Locations will never be reported exactly , since real-time terms and precise terms directly conflict with aspects of measurement theory and also the precise term precision and the terms costs are contradictory in the economic aspects. That's not a precision exception, but limitations with higher speeds can not be avoided.
- Stable location error
Recognizing steadily reported locations other than physical presence generally indicates inadequate redundancy and visibility issues along the length of at least one link from the population anchor to a cellular transponder. Such effects are also caused by insufficient concepts to compensate for the need for calibration.
- The jitter location
Noise from various sources has an uncertain influence on yield stability. The goal is to provide a stable view of increasing latency as opposed to real time requirements.
- Leap location
Because mass-containing objects have limitations to jump, they are largely beyond physical reality.
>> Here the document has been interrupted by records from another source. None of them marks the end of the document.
-- pv_equiv track=rewrite | github.com/Sogayar/BuscadorPessoas | src/utils/pickers.py | pick_news_items
-- ===== SOURCE A (Python) =====
-- from typing import Any, Dict, List
--
-- def pick_news_items(payload: Dict[str, Any], limit: int = 10) -> List[Dict[str, str]]:
--     out: List[Dict[str, str]] = []
--     for key in ("news", "news_results", "top_stories"):
--         for it in payload.get(key, []) or []:
--             url = it.get("link") or it.get("url") or ""
--             if not url:
--                 continue
--             out.append({
--                 "title": it.get("title") or "",
--                 "snippet": it.get("snippet") or it.get("description") or "",
--                 "url": url,
--                 "source": it.get("source") or "",
--             })
--     return _dedup(out)[:limit]
--
-- def _dedup(items: List[Dict[str, str]]) -> List[Dict[str, str]]:
--     seen = set()
--     out = []
--     for item in items:
--         url = item.get("url", "")
--         if not url or url in seen:
--             continue
--         seen.add(url)
--         out.append(item)
--     return out
-- ===== SOURCE B (Python) =====
-- from typing import Any, Dict, List
--
--
-- def pick_news_items(payload: Dict[str, Any], limit: int = 10) -> List[Dict[str, str]]:
--     # Single fused pass: an insertion-ordered dict keyed by url replaces the
--     # build-list + separate _dedup traversal (first occurrence wins).
--     by_url: Dict[str, Dict[str, str]] = {}
--     for key in ("news", "news_results", "top_stories"):
--         for it in payload.get(key) or []:
--             url = it.get("link") or it.get("url") or ""
--             if url and url not in by_url:
--                 by_url[url] = {
--                     "title": it.get("title") or "",
--                     "snippet": it.get("snippet") or it.get("description") or "",
--                     "url": url,
--                     "source": it.get("source") or "",
--                 }
--     return list(by_url.values())[:limit]
-- ===== Notes on version B (the rewrite author's own statement) =====
-- stated objective: simpler
-- what changed: Replaces the build-everything-then-_dedup two-pass pipeline with one fused pass over the three key lists that dedups on the fly via an insertion-ordered dict keyed by url (first occurrence wins), then slices to the limit; no intermediate duplicate-carrying list and no helper function.
import Mathlib
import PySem

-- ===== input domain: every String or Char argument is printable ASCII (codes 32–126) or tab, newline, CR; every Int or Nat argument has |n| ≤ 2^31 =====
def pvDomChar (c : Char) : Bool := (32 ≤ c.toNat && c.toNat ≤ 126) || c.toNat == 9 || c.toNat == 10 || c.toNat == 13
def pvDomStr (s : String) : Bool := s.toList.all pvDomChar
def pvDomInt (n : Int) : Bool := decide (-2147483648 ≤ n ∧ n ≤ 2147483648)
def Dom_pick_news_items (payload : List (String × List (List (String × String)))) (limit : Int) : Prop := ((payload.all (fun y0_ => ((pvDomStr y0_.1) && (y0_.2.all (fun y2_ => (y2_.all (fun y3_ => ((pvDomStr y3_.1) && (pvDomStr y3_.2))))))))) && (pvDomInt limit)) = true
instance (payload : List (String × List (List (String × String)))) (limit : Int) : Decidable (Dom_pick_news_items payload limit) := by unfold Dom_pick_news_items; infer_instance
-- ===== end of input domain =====

-- B fuses A's build-then-_dedup two-pass pipeline into one pass over the three key
-- lists, deduping on the fly with an insertion-ordered dict keyed by url (simpler).

-- shared helpers: Python's `x or y` on Optional[str] values, dict lookups, the item dict literal
def pvOr (o : Option String) (d : String) : String :=
  match o with
  | some s => if s = "" then d else s
  | none => d

def pvGet (it : List (String × String)) (k : String) : Option String :=
  PySem.Dict.get? (PySem.Dict.mk it) k

-- url = it.get("link") or it.get("url") or ""
def pvUrl (it : List (String × String)) : String :=
  pvOr (pvGet it "link") (pvOr (pvGet it "url") "")

-- the four-field dict literal appended/stored by both Pythons
def pvMkItem (it : List (String × String)) (url : String) : List (String × String) :=
  [("title", pvOr (pvGet it "title") ""),
   ("snippet", pvOr (pvGet it "snippet") (pvOr (pvGet it "description") "")),
   ("url", url),
   ("source", pvOr (pvGet it "source") "")]

-- ===== PORT A =====
-- loop body of _dedup
def pvDedupStep (st : PySem.Set String × List (List (String × String)))
    (item : List (String × String)) : PySem.Set String × List (List (String × String)) :=
  let url := PySem.Dict.getD (PySem.Dict.mk item) "url" ""
  if url = "" ∨ PySem.Set.contains st.1 url = true then st
  else (PySem.Set.add st.1 url, st.2 ++ [item])

def pvDedup (items : List (List (String × String))) : List (List (String × String)) :=
  (items.foldl pvDedupStep ((PySem.Set.empty : PySem.Set String), [])).2

-- inner loop body of pick_news_items (A): append the built dict unless url is falsy
def pvBuildStep (out : List (List (String × String))) (it : List (String × String)) :
    List (List (String × String)) :=
  let url := pvUrl it
  if url = "" then out else out ++ [pvMkItem it url]

-- `payload.get(key, []) or []`: getD; `or []` is the identity here (an empty list is already [])
def pick_news_items (payload : List (String × List (List (String × String)))) (limit : Int) : List (List (String × String)) :=
  let out := ["news", "news_results", "top_stories"].foldl
    (fun out key => (PySem.Dict.getD (PySem.Dict.mk payload) key []).foldl pvBuildStep out) []
  PySem.List.slice (pvDedup out) none (some limit)

-- ===== PORT B =====
-- inner loop body of B: insert into the url-keyed dict when url is truthy and unseen
def pvAltStep (d : PySem.Dict String (List (String × String))) (it : List (String × String)) :
    PySem.Dict String (List (String × String)) :=
  let url := pvUrl it
  if url ≠ "" ∧ PySem.Dict.contains d url = false then
    PySem.Dict.insert d url (pvMkItem it url)
  else d

def pick_news_items_alt (payload : List (String × List (List (String × String)))) (limit : Int) : List (List (String × String)) :=
  let by_url := ["news", "news_results", "top_stories"].foldl
    (fun d key => (PySem.Dict.getD (PySem.Dict.mk payload) key []).foldl pvAltStep d)
    (PySem.Dict.empty : PySem.Dict String (List (String × String)))
  PySem.List.slice (PySem.Dict.values by_url) none (some limit)

-- ===== PRECONDITION & SPEC =====
def Spec_pick_news_items (payload : List (String × List (List (String × String)))) (limit : Int) (out : List (List (String × String))) : Prop := out = pick_news_items_alt payload limit
instance (payload : List (String × List (List (String × String)))) (limit : Int) (out : List (List (String × String))) : Decidable (Spec_pick_news_items payload limit out) := by unfold Spec_pick_news_items; infer_instance

-- ===== CLAIM (what is proved, stated in full; the proofs are below) =====
def Claim_equal_pick_news_items : Prop := ∀ (payload : List (String × List (List (String × String)))) (limit : Int), Dom_pick_news_items payload limit → Spec_pick_news_items payload limit (pick_news_items payload limit)

-- ===== LEMMAS AND PROOFS =====

-- the items A's build loop appends for a raw list l
def pvF (l : List (List (String × String))) : List (List (String × String)) :=
  (l.filter (fun it => !decide (pvUrl it = ""))).map (fun it => pvMkItem it (pvUrl it))

theorem pvBuild_shape (l : List (List (String × String)))
    (acc : List (List (String × String))) :
    l.foldl pvBuildStep acc = acc ++ pvF l := by
  induction l generalizing acc with
  | nil => simp [pvF]
  | cons it l ih =>
    by_cases h : pvUrl it = "" <;>
      simp [pvF, pvBuildStep, h, ih]

theorem pvMkItem_url (it : List (String × String)) (url : String) :
    PySem.Dict.getD (PySem.Dict.mk (pvMkItem it url)) "url" "" = url := by
  rfl

theorem pvKey (l : List (List (String × String))) (seen : PySem.Set String)
    (d : PySem.Dict String (List (String × String)))
    (hinv : ∀ u, PySem.Set.contains seen u = PySem.Dict.contains d u) :
    ((pvF l).foldl pvDedupStep (seen, PySem.Dict.values d)).2
      = PySem.Dict.values (l.foldl pvAltStep d) := by
  induction l generalizing seen d with
  | nil => simp [pvF]
  | cons it l ih =>
    by_cases hu : pvUrl it = ""
    · have h1 : pvF (it :: l) = pvF l := by simp [pvF, hu]
      have h2 : pvAltStep d it = d := by simp [pvAltStep, hu]
      rw [h1, List.foldl_cons, h2, ih seen d hinv]
    · have h1 : pvF (it :: l) = pvMkItem it (pvUrl it) :: pvF l := by
        simp [pvF, hu]
      rw [h1, List.foldl_cons]
      by_cases hc : PySem.Dict.contains d (pvUrl it) = true
      · have hs : PySem.Set.contains seen (pvUrl it) = true := by rw [hinv]; exact hc
        have hmem : pvUrl it ∈ seen := (PySem.Set.contains_iff seen (pvUrl it)).1 hs
        have hg : pvDedupStep (seen, PySem.Dict.values d) (pvMkItem it (pvUrl it))
            = (seen, PySem.Dict.values d) := by
          simp [pvDedupStep, pvMkItem_url, hmem]
        have hb : pvAltStep d it = d := by simp [pvAltStep, hc]
        rw [hg, ih seen d hinv, List.foldl_cons, hb]
      · have hc' : PySem.Dict.contains d (pvUrl it) = false := by
          simpa using hc
        have hs : PySem.Set.contains seen (pvUrl it) = false := by rw [hinv]; exact hc'
        have hmem : pvUrl it ∉ seen := by
          intro hm
          have := (PySem.Set.contains_iff (s := seen) (x := pvUrl it)).2 hm
          rw [hs] at this; exact Bool.false_ne_true this
        have hg : pvDedupStep (seen, PySem.Dict.values d) (pvMkItem it (pvUrl it))
            = (PySem.Set.add seen (pvUrl it),
               PySem.Dict.values d ++ [pvMkItem it (pvUrl it)]) := by
          simp [pvDedupStep, pvMkItem_url, hu, hmem]
        have hb : pvAltStep d it
            = PySem.Dict.insert d (pvUrl it) (pvMkItem it (pvUrl it)) := by
          simp [pvAltStep, hu, hc']
        have hv : PySem.Dict.values (PySem.Dict.insert d (pvUrl it) (pvMkItem it (pvUrl it)))
            = PySem.Dict.values d ++ [pvMkItem it (pvUrl it)] := by
          simp [PySem.Dict.values, PySem.Dict.items_insert, hc']
        have hinv' : ∀ u, PySem.Set.contains (PySem.Set.add seen (pvUrl it)) u
          = PySem.Dict.contains (PySem.Dict.insert d (pvUrl it) (pvMkItem it (pvUrl it))) u := by
          intro u
          rw [PySem.Set.add_of_not_mem hmem, PySem.Dict.contains_insert, ← hinv u]
          by_cases h : u = pvUrl it <;> simp [h, PySem.Set.contains_eq_listContains]
        rw [hg, List.foldl_cons, hb, ← hv, ih _ _ hinv']

theorem pvMain (payload : List (String × List (List (String × String)))) (limit : Int) :
    pick_news_items payload limit = pick_news_items_alt payload limit := by
  unfold pick_news_items pick_news_items_alt
  simp only [List.foldl_cons, List.foldl_nil]
  rw [pvBuild_shape, pvBuild_shape, pvBuild_shape, ← List.foldl_append, ← List.foldl_append]
  have hF : pvF ((PySem.Dict.getD (PySem.Dict.mk payload) "news" []
        ++ PySem.Dict.getD (PySem.Dict.mk payload) "news_results" [])
        ++ PySem.Dict.getD (PySem.Dict.mk payload) "top_stories" [])
      = (([] ++ pvF (PySem.Dict.getD (PySem.Dict.mk payload) "news" []))
        ++ pvF (PySem.Dict.getD (PySem.Dict.mk payload) "news_results" []))
        ++ pvF (PySem.Dict.getD (PySem.Dict.mk payload) "top_stories" []) := by
    simp [pvF, List.filter_append]
  rw [← hF]
  have hkey := pvKey ((PySem.Dict.getD (PySem.Dict.mk payload) "news" []
        ++ PySem.Dict.getD (PySem.Dict.mk payload) "news_results" [])
        ++ PySem.Dict.getD (PySem.Dict.mk payload) "top_stories" [])
      (PySem.Set.empty : PySem.Set String)
      (PySem.Dict.empty : PySem.Dict String (List (String × String)))
      (by intro u; rfl)
  unfold pvDedup
  have hemp : PySem.Dict.values (PySem.Dict.empty : PySem.Dict String (List (String × String))) = [] := rfl
  rw [hemp] at hkey
  rw [hkey, List.append_assoc]

-- ===== VERDICT (by name: the statement is the Claim_ definition above) =====
theorem pick_news_items_spec : Claim_equal_pick_news_items := by
  intro payload limit _
  unfold Spec_pick_news_items
  exact pvMain payload limit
The reported location leap is not visible to the object itself generally indicates an improper modeling with the location machine. Such effects are caused by changes in the dominance of various secondary responses.
- Location creep
The location of live objects is reported to move, as soon as the action is taken biased by secondary path reflections with increasing weight over time. Such an effect is caused by a modest average and the effect indicates the absence of discrimination against the first echo.
Standard
ISO/IEC
The basic problem of RTLS is standardized by International Organization for Standardization and International Electrotechnical Commission, under ISO/IEC 24730 series. In this set of standards, ISO/IEC 24730-1 basic standards identify terms that describe the RTLS form used by a set of vendors, but do not cover the full range of RTLS technologies.
Currently some standards are published:
- ISO/IEC 19762-5: 2008 Information technology - Automatic identification and data collection techniques (AIDC) - Synced vocabulary - Part 5: Finding the system
- ISO/IEC 24730-1: 2014 Information technology - Real time searching system (RTLS) - Part 1: Application programming interface (API)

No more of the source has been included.